_WORK TASK_
The answer must consist of every line from the data that holds the string "instance".
+++
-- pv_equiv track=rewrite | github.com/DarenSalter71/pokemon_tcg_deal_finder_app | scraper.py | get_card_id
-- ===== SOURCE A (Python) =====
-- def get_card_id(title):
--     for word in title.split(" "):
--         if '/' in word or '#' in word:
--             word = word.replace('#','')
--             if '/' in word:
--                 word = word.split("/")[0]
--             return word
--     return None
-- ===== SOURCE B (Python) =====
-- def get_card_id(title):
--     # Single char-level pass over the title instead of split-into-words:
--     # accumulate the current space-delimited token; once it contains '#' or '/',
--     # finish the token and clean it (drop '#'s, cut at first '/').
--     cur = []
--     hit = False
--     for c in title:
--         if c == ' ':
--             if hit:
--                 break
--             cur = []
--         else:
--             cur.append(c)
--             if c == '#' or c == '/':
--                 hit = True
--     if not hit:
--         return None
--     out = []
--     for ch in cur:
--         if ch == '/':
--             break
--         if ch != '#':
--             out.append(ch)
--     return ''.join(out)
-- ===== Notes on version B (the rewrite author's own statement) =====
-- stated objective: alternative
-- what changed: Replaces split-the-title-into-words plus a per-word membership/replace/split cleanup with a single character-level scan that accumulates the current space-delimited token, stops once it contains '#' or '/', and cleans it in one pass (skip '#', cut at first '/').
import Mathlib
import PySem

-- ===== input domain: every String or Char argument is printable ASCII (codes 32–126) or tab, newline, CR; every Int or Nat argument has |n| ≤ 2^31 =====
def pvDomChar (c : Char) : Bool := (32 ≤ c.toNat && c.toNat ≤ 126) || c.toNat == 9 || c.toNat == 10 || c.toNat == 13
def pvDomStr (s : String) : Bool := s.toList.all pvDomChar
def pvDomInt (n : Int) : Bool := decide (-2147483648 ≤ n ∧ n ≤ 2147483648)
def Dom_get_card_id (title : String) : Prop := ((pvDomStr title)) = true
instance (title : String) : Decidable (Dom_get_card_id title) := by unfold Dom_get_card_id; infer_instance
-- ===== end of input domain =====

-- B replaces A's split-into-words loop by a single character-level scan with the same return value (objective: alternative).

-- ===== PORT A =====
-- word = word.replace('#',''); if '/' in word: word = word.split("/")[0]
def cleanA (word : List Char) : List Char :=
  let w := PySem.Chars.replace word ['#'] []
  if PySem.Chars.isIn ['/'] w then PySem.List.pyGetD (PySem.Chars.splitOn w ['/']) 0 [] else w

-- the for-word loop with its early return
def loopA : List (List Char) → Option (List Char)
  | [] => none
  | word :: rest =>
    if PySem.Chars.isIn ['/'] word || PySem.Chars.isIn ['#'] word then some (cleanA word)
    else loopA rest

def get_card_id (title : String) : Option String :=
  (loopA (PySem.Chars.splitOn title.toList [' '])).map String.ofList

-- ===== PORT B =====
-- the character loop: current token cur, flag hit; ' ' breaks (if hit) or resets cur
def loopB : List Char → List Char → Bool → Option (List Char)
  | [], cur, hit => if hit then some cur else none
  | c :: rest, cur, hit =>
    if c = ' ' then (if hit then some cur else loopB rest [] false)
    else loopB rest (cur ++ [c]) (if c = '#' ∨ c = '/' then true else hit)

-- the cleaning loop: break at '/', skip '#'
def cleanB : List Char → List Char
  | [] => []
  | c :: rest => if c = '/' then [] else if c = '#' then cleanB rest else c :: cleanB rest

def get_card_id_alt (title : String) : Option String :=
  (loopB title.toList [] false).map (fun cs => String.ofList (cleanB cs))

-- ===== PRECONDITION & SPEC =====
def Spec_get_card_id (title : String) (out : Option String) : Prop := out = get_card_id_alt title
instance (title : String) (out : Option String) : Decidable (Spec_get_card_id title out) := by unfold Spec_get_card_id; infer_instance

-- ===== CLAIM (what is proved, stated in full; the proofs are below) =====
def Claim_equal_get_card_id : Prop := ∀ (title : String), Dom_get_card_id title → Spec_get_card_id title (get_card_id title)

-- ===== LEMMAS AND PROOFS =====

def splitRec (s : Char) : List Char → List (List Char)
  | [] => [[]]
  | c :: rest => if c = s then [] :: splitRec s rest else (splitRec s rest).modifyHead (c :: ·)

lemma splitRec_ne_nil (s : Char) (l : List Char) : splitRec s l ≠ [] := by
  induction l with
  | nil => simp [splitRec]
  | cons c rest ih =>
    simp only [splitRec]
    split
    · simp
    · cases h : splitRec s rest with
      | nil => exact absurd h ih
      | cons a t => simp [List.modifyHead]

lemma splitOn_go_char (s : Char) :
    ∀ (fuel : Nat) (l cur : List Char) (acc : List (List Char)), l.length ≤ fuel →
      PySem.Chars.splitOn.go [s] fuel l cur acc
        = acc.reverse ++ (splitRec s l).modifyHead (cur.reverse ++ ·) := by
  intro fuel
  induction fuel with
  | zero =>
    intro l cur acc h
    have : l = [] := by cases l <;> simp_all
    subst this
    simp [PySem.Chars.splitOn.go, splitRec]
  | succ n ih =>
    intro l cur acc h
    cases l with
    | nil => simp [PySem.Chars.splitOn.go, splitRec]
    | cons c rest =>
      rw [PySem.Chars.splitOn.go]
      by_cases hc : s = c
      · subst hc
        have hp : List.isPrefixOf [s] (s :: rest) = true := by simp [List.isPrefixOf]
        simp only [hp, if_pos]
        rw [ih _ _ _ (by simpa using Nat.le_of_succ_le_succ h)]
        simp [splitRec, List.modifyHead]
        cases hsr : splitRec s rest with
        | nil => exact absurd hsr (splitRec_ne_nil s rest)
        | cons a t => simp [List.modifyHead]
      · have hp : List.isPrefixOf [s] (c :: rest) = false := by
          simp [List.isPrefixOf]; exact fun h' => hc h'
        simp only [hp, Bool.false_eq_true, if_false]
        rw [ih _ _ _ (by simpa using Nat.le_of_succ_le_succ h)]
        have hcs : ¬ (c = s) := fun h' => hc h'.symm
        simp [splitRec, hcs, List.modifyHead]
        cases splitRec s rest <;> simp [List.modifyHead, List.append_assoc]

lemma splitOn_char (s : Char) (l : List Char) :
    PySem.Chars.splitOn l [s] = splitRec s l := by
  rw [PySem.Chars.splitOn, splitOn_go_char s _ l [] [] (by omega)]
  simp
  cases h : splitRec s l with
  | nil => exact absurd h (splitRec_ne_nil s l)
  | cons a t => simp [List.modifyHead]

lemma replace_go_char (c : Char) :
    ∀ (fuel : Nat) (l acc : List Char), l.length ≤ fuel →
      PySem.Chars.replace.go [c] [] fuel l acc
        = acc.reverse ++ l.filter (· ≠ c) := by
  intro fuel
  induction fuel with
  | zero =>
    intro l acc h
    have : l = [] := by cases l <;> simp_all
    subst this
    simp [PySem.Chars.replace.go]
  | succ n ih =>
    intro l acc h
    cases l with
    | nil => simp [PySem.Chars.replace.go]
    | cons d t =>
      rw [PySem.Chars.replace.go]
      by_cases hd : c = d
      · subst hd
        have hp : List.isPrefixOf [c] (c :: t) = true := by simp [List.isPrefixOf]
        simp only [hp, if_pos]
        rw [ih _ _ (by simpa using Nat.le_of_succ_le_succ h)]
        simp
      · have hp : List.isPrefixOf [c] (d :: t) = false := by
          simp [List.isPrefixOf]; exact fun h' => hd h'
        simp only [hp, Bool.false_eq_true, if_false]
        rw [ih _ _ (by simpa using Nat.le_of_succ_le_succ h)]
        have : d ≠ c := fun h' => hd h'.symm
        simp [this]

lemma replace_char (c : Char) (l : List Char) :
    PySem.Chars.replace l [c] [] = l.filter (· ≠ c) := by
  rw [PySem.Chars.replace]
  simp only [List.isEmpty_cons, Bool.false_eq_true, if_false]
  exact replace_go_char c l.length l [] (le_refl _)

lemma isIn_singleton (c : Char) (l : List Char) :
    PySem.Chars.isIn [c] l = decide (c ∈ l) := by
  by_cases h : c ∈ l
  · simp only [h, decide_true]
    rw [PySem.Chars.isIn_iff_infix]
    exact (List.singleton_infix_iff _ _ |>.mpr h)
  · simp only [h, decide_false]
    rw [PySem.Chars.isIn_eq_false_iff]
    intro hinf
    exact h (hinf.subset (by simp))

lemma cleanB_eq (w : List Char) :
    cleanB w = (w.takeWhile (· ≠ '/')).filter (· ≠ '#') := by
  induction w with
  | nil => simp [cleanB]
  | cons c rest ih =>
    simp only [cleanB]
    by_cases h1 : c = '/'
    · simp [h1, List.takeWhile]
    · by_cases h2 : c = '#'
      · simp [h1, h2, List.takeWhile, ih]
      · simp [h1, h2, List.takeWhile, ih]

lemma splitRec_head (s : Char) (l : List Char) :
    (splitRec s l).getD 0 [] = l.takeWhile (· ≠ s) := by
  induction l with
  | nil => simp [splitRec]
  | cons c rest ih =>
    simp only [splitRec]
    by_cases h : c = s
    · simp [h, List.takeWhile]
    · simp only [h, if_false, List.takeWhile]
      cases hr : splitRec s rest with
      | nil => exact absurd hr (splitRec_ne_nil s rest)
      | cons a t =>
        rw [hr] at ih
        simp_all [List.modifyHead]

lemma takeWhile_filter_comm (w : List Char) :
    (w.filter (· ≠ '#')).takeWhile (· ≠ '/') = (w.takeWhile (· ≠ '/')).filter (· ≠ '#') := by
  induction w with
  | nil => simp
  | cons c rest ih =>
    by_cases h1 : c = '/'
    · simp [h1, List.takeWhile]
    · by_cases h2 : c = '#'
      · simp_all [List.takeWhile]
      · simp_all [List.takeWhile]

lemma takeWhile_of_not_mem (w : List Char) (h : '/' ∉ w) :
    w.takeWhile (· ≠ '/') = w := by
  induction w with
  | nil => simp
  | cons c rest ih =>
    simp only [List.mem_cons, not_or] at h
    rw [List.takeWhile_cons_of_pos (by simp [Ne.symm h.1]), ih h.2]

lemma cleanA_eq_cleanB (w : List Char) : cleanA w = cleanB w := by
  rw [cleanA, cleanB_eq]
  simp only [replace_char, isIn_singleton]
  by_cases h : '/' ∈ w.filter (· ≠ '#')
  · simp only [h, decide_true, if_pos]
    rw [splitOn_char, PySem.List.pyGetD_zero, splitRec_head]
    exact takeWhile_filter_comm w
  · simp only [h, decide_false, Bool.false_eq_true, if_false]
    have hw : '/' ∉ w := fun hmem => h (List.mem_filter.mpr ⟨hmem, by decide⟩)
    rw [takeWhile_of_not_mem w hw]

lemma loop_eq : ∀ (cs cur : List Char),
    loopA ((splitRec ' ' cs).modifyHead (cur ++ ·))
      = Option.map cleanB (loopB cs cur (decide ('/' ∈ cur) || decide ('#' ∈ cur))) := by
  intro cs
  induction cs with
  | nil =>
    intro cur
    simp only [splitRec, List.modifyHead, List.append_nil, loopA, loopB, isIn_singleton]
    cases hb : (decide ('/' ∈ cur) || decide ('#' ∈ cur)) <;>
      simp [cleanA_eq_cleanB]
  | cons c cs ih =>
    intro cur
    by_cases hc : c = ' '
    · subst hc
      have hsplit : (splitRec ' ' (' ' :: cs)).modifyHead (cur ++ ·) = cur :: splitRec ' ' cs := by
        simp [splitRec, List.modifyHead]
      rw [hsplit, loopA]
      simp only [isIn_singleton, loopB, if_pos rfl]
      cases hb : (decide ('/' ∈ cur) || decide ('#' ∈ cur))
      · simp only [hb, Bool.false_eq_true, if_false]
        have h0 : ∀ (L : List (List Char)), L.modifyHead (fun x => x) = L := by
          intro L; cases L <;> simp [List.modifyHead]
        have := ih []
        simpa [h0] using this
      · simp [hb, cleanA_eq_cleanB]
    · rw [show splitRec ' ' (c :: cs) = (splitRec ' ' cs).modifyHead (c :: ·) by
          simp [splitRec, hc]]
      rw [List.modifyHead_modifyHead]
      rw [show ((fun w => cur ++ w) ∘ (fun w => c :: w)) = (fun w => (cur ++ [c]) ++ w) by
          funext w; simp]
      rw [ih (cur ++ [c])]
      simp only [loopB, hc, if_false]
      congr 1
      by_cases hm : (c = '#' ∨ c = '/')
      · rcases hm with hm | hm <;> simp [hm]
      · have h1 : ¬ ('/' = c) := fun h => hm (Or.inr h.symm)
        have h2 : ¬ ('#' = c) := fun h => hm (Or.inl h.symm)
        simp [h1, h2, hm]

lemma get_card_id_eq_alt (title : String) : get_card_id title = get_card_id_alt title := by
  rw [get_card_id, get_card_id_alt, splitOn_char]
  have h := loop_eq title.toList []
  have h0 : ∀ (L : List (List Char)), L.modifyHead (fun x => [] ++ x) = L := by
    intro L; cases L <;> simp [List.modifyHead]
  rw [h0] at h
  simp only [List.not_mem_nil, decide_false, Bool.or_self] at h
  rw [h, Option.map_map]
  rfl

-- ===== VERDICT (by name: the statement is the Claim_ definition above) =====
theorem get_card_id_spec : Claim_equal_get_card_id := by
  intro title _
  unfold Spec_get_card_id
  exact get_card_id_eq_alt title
+++
_YOUR SOLUTION_
instance (title : String) : Decidable (Dom_get_card_id title) := by unfold Dom_get_card_id; infer_instance
instance (title : String) (out : Option String) : Decidable (Spec_get_card_id title out) := by unfold Spec_get_card_id; infer_instance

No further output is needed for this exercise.